By Dakin Andone and Hollie Silverman, CNN
For the two Native American brothers, Colorado State University was their dream school.
But when they showed up for a campus tour, a parent of another prospective student called the police on them because they apparently made her “nervous,” the school said.
Friday, the university’s police released the audio of the 911 call (embedded in the player below) in which the parent reports 19-year-old Thomas Kanewakeron Gray and 17-year-old Lloyd Skanahwati Gray. She says their behavior is odd and that they’re wearing “black clothing.” The school also released footage of officers pulling the teens out of the group to question them.
Critics are holding up the incident as just the latest example of racial profiling. In the past few weeks, two African-American men were arrested for sitting in a Philadelphia Starbucks; a group of African-American women had the cops called on them at a golf course for playing too slowly; and a gym was forced to apologize after a member felt he was racially profiled and was asked to leave.
"This incident is sad and frustrating from nearly every angle, particularly the experience of two students who were here to see if this was a good fit for them as an institution," school officials said.
They arrived a little late for the tour
The teens saved their own money to take the family's only car and drive seven hours from New Mexico to Fort Collins, Colorado, to visit the campus Monday, their mother told reporters with CNN affiliates KOAT andKRQE.
"This was their dream school, and I wanted to give them that opportunity," the mother, Lorraine Kahneratokwas Gray, said.
By the time they showed up, the tour had already begun.
"A parent participating in the tour called campus police because she was nervous about the presence of two young men who joined the tour while it was in progress," the school said.
Officers responded and pulled the young men aside while the tour continued without them.
When the police confirmed the brothers were part of the tour, they let them rejoin the group. But by that time, the tour had moved on, the school said.
"It breaks my heart, because they didn't do anything to warrant that," Gray told the affiliate. "They're walking on their own ancestors' land, so it breaks my heart."
School releases bodycam footage, 911 audio
On Friday, the university released the police report, audio of the 911 call from the nervous parent and body camera footage of officers' interactions with the Grays.
"There are two young men that joined our tour that weren't part of our tour," the mother, who has not been identified, tells the dispatcher. "They're not -- definitely not -- a part of the tour."
She says the Grays' behavior is "just really odd" and that they are wearing dark clothing with "weird symbolism or wording on it." One of them had his hand in his sweatshirt pocket, she says, and she could tell they were lying when she asked one of them about what they wanted to study because the other started laughing.
"I think they're Hispanic, I believe," the mother says, when asked about whether they were white males. "One of them for sure. He said he's from Mexico."
The mother says she feels "ridiculous" and that she's never called police on anyone before.
"If it's nothing, I'm sorry," she says. "But it actually made me like feel sick and I've never felt like that."
In the body camera footage, two officers approach Thomas and Lloyd, whose faces are blurred.

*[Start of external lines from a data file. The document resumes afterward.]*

-- pv_equiv track=rewrite | github.com/marco0560/codira | src/codira/query/context.py | _normalize_snippet_lines
-- ===== SOURCE A (Python) =====
-- def _normalize_snippet_lines(lines: list[str], limit: int) -> list[str]:
--     """
--     Normalize snippet lines for readable deterministic display.
--
--     Parameters
--     ----------
--     lines : list[str]
--         Raw snippet lines.
--     limit : int
--         Maximum number of normalized lines to retain.
--
--     Returns
--     -------
--     list[str]
--         Snippet lines with trailing whitespace removed, edge blanks trimmed,
--         and repeated blank lines collapsed.
--     """
--     normalized: list[str] = []
--     previous_blank = False
--
--     for raw_line in lines:
--         line = raw_line.rstrip()
--         is_blank = line == ""
--
--         if is_blank and previous_blank:
--             continue
--
--         normalized.append(line)
--         previous_blank = is_blank
--
--     while normalized and normalized[0] == "":
--         normalized.pop(0)
--
--     while normalized and normalized[-1] == "":
--         normalized.pop()
--
--     return normalized[:limit]
-- ===== SOURCE B (Python) =====
-- def _normalize_snippet_lines(lines: list[str], limit: int) -> list[str]:
--     """Rstrip up front, walk blank runs with an index loop (one '' per run),
--     trim at most one edge blank each side, then cap with a slice."""
--     stripped = [line.rstrip() for line in lines]
--     n = len(stripped)
--     collapsed: list[str] = []
--     i = 0
--     while i < n:
--         if stripped[i] == "":
--             collapsed.append("")
--             while i < n and stripped[i] == "":
--                 i += 1
--         else:
--             collapsed.append(stripped[i])
--             i += 1
--     if collapsed and collapsed[0] == "":
--         collapsed = collapsed[1:]
--     if collapsed and collapsed[-1] == "":
--         collapsed = collapsed[:-1]
--     return collapsed[:limit]
-- ===== Notes on version B (the rewrite author's own statement) =====
-- stated objective: alternative
-- what changed: Replaces the previous_blank flag loop plus two pop-while trim loops by: rstrip all lines first, then a run-skipping traversal that emits one '' per blank run, then removal of at most one edge blank per side (sound because no two blanks are adjacent after collapsing), then a slice.
import Mathlib
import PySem

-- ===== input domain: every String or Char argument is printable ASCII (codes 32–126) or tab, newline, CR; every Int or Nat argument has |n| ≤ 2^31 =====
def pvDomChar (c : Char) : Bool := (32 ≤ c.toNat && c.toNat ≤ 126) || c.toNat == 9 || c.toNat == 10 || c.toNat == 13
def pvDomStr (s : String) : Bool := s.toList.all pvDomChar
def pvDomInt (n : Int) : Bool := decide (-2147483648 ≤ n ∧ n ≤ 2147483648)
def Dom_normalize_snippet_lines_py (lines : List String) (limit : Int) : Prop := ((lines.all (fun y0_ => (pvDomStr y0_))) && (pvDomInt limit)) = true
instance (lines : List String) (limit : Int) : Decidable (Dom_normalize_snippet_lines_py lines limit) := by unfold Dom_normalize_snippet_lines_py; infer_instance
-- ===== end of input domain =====

-- B replaces A's previous_blank flag loop and two pop-while edge loops by a run-skipping
-- traversal (one "" per blank run) plus removal of at most one edge blank per side (alternative
-- decomposition, same cost).

-- ===== PORT A =====
-- 'while normalized and normalized[0] == "": normalized.pop(0)' — drop leading "" one at a time
def aPopLead : List String → List String
  | [] => []
  | x :: xs => if x = "" then aPopLead xs else x :: xs

def normalize_snippet_lines_py (lines : List String) (limit : Int) : List String :=
  let st := lines.foldl (fun (st : List String × Bool) raw =>
      let line := PySem.Str.rstrip raw
      let is_blank : Bool := line == ""
      if is_blank && st.2 then st
      else (st.1 ++ [line], is_blank)) (([] : List String), false)
  let t1 := aPopLead st.1
  -- 'while normalized and normalized[-1] == "": normalized.pop()' — the same pop loop run
  -- from the back, transcribed as the leading-pop loop on the reversed list
  let t2 := (aPopLead t1.reverse).reverse
  PySem.List.slice t2 none (some limit)   -- normalized[:limit]

-- ===== PORT B =====
-- Source B's outer while: emit the current line; on a blank, the inner while skips the rest of the
-- blank run (structural transcription of the index loop: dropWhile = the inner 'i += 1' loop)
def altCollapse : List String → List String
  | [] => []
  | x :: xs =>
    if x = "" then "" :: altCollapse (xs.dropWhile (fun s => s == ""))
    else x :: altCollapse xs
termination_by l => l.length
decreasing_by
  · have := List.length_dropWhile_le (fun s => s == "") xs
    simp only [List.length_cons]; omega
  · simp

def normalize_snippet_lines_py_alt (lines : List String) (limit : Int) : List String :=
  let stripped := lines.map PySem.Str.rstrip
  let collapsed := altCollapse stripped
  let c1 := if collapsed.head? = some "" then collapsed.tail else collapsed   -- collapsed[1:]
  let c2 := if c1.getLast? = some "" then c1.dropLast else c1                 -- collapsed[:-1]
  PySem.List.slice c2 none (some limit)                                       -- collapsed[:limit]

-- ===== PRECONDITION & SPEC =====
def Spec_normalize_snippet_lines_py (lines : List String) (limit : Int) (out : List String) : Prop := out = normalize_snippet_lines_py_alt lines limit
instance (lines : List String) (limit : Int) (out : List String) : Decidable (Spec_normalize_snippet_lines_py lines limit out) := by unfold Spec_normalize_snippet_lines_py; infer_instance

-- ===== CLAIM (what is proved, stated in full; the proofs are below) =====
def Claim_equal_normalize_snippet_lines_py : Prop := ∀ (lines : List String) (limit : Int), Dom_normalize_snippet_lines_py lines limit → Spec_normalize_snippet_lines_py lines limit (normalize_snippet_lines_py lines limit)

-- ===== LEMMAS AND PROOFS =====

-- accumulator-free form of A's loop over the already-stripped lines
def loopC : List String → Bool → List String
  | [], _ => []
  | x :: xs, b => if x == "" && b then loopC xs b else x :: loopC xs (x == "")

theorem foldl_eq_loopC (xs : List String) (acc : List String) (b : Bool) :
    (xs.foldl (fun (st : List String × Bool) raw =>
      let line := PySem.Str.rstrip raw
      let is_blank : Bool := line == ""
      if is_blank && st.2 then st
      else (st.1 ++ [line], is_blank)) (acc, b)).1
    = acc ++ loopC (xs.map PySem.Str.rstrip) b := by
  induction xs generalizing acc b with
  | nil => simp [loopC]
  | cons x xs ih =>
    rw [List.foldl_cons, List.map_cons]
    change (List.foldl _
        (if ((PySem.Str.rstrip x == "") && b) = true then (acc, b)
         else (acc ++ [PySem.Str.rstrip x], PySem.Str.rstrip x == "")) xs).1 = _
    by_cases h : (PySem.Str.rstrip x == "") && b
    · rw [if_pos h, ih, loopC, if_pos h]
    · rw [if_neg h, ih, loopC, if_neg h, List.append_assoc, List.singleton_append]

theorem loopC_true_dropWhile (xs : List String) :
    loopC (xs.dropWhile (fun s => s == "")) false = loopC xs true := by
  induction xs with
  | nil => rfl
  | cons x xs ih =>
    by_cases h : x = ""
    · subst h
      simp only [List.dropWhile_cons, loopC, beq_self_eq_true, Bool.and_true, if_true]
      simpa using ih
    · simp [loopC, h]

theorem altCollapse_eq_loopC (xs : List String) : altCollapse xs = loopC xs false := by
  induction xs using altCollapse.induct with
  | case1 => rw [altCollapse]; rfl
  | case2 xs ih =>
    rw [altCollapse, if_pos rfl, ih, loopC_true_dropWhile]
    rw [loopC]
    simp
  | case3 x xs hx ih =>
    have hb : (x == "") = false := by simpa using hx
    rw [altCollapse, if_neg hx, ih, loopC, hb]
    simp

-- no two adjacent blank lines
def noAdj (l : List String) : Prop := ∀ i : Nat, l[i]? = some "" → l[i+1]? ≠ some ""

theorem noAdj_cons (x : String) (l : List String) :
    noAdj (x :: l) ↔ (x = "" → l.head? ≠ some "") ∧ noAdj l := by
  constructor
  · intro h
    refine ⟨fun hx => ?_, fun i hi => ?_⟩
    · have := h 0 (by simp [hx])
      simpa [List.getElem?_cons_succ, ← List.head?_eq_getElem?] using this
    · have := h (i+1) (by simpa using hi)
      simpa using this
  · rintro ⟨h1, h2⟩ i hi
    cases i with
    | zero =>
      simp only [List.getElem?_cons_zero, Option.some.injEq] at hi
      subst hi
      simpa [List.getElem?_cons_succ, ← List.head?_eq_getElem?] using h1 rfl
    | succ j =>
      simp only [List.getElem?_cons_succ] at hi ⊢
      exact h2 j hi

theorem head?_dropWhile_blank (xs : List String) :
    (xs.dropWhile (fun s => s == "")).head? ≠ some "" := by
  induction xs with
  | nil => simp
  | cons x xs ih =>
    by_cases h : x = ""
    · simpa [List.dropWhile_cons, h] using ih
    · simp [h]

theorem head?_altCollapse_ne (ys : List String) (h : ys.head? ≠ some "") :
    (altCollapse ys).head? ≠ some "" := by
  cases ys with
  | nil => simp [altCollapse]
  | cons y ys =>
    have hy : y ≠ "" := by simpa using h
    rw [altCollapse]
    simp [hy]

theorem noAdj_altCollapse (xs : List String) : noAdj (altCollapse xs) := by
  induction xs using altCollapse.induct with
  | case1 => intro i hi; rw [altCollapse] at hi; simp at hi
  | case2 xs ih =>
    rw [altCollapse, if_pos rfl, noAdj_cons]
    exact ⟨fun _ => head?_altCollapse_ne _ (head?_dropWhile_blank xs), ih⟩
  | case3 x xs hx ih =>
    rw [altCollapse, if_neg hx, noAdj_cons]
    exact ⟨fun h => absurd h hx, ih⟩

theorem noAdj_tail (l : List String) (h : noAdj l) : noAdj l.tail := by
  intro i hi
  rw [List.getElem?_tail] at hi ⊢
  exact h (i+1) hi

theorem noAdj_reverse (l : List String) (h : noAdj l) : noAdj l.reverse := by
  intro i hi hcontra
  have hi1 : i + 1 < l.length := by
    by_contra hlt
    rw [List.getElem?_eq_none (by simpa using Nat.le_of_not_lt hlt)] at hcontra
    simp at hcontra
  have hlen : i < l.length := by omega
  rw [List.getElem?_reverse hlen] at hi
  rw [List.getElem?_reverse (by simpa using hi1)] at hcontra
  have hj : l.length - 1 - (i+1) + 1 = l.length - 1 - i := by omega
  exact h (l.length - 1 - (i+1)) hcontra (by rw [hj]; exact hi)

theorem aPopLead_of_noAdj (l : List String) (h : noAdj l) :
    aPopLead l = if l.head? = some "" then l.tail else l := by
  cases l with
  | nil => rfl
  | cons x xs =>
    by_cases hx : x = ""
    · subst hx
      have hxs : xs.head? ≠ some "" := by
        have := h 0 (by simp)
        simpa [List.getElem?_cons_succ, ← List.head?_eq_getElem?] using this
      simp only [aPopLead, List.head?_cons, List.tail_cons, if_true]
      cases xs with
      | nil => rfl
      | cons y ys =>
        have hy : y ≠ "" := by simpa using hxs
        simp [aPopLead, hy]
    · simp [aPopLead, hx]

theorem reverse_tail_reverse (l : List String) : l.reverse.tail.reverse = l.dropLast := by
  induction l using List.reverseRecOn with
  | nil => rfl
  | append_singleton xs x ih => simp

theorem normalize_snippet_lines_py_eq (lines : List String) (limit : Int) :
    normalize_snippet_lines_py lines limit = normalize_snippet_lines_py_alt lines limit := by
  unfold normalize_snippet_lines_py normalize_snippet_lines_py_alt
  simp only []
  rw [foldl_eq_loopC, List.nil_append, ← altCollapse_eq_loopC]
  set c := altCollapse (lines.map PySem.Str.rstrip) with hc
  have hna : noAdj c := noAdj_altCollapse _
  rw [aPopLead_of_noAdj c hna]
  set t1 := if c.head? = some "" then c.tail else c with ht1
  have hna1 : noAdj t1 := by
    rw [ht1]; split
    · exact noAdj_tail c hna
    · exact hna
  rw [aPopLead_of_noAdj t1.reverse (noAdj_reverse t1 hna1)]
  rw [List.head?_reverse]
  split
  · rw [reverse_tail_reverse]
  · rw [List.reverse_reverse]

-- ===== VERDICT (by name: the statement is the Claim_ definition above) =====
theorem normalize_snippet_lines_py_spec : Claim_equal_normalize_snippet_lines_py := by
  intro lines limit _
  unfold Spec_normalize_snippet_lines_py
  exact normalize_snippet_lines_py_eq lines limit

The officers ask whether the boys are with the group and tell them someone called because they joined the group after the tour started and they were quiet.
When asked why they didn't respond to questions by people in the group, the boys say Lloyd is shy.
The police and the Grays make small talk while Lloyd searches through his emails to find one he received after registering for the admissions tour. When he finds it, he shows it to the officers and the boys are permitted to rejoin the group.
School says it regrets the incident
In an exhaustive statement to the school community, Colorado State University President Tony Frank said the university was trying to reach out to the Gray family but had been unsuccessful. The school would like to reimburse the boys for any travel expenses, Frank said.
"The very idea that someone -- anyone -- might 'look' like they don't belong on a CSU Admissions tour is anathema," Frank said, adding that anyone and everyone is welcome at the university.
"And if you're uncomfortable with a diverse and inclusive academic environment, then you probably have a better fit elsewhere."
Frank noted that he was "a white man in a position of authority," and that his status gave him privilege. He also acknowledged the uptick in racist and anti-semitic incidents on college campuses in recent years, saying, "We are, in fact, in a battle with hate within our communities."
"There is no place for hate at Colorado State University, and we will not be silent when we see it."
This article has been updated to correct the names of the CNN affiliates with whom the mother spoke and the photo of the campus.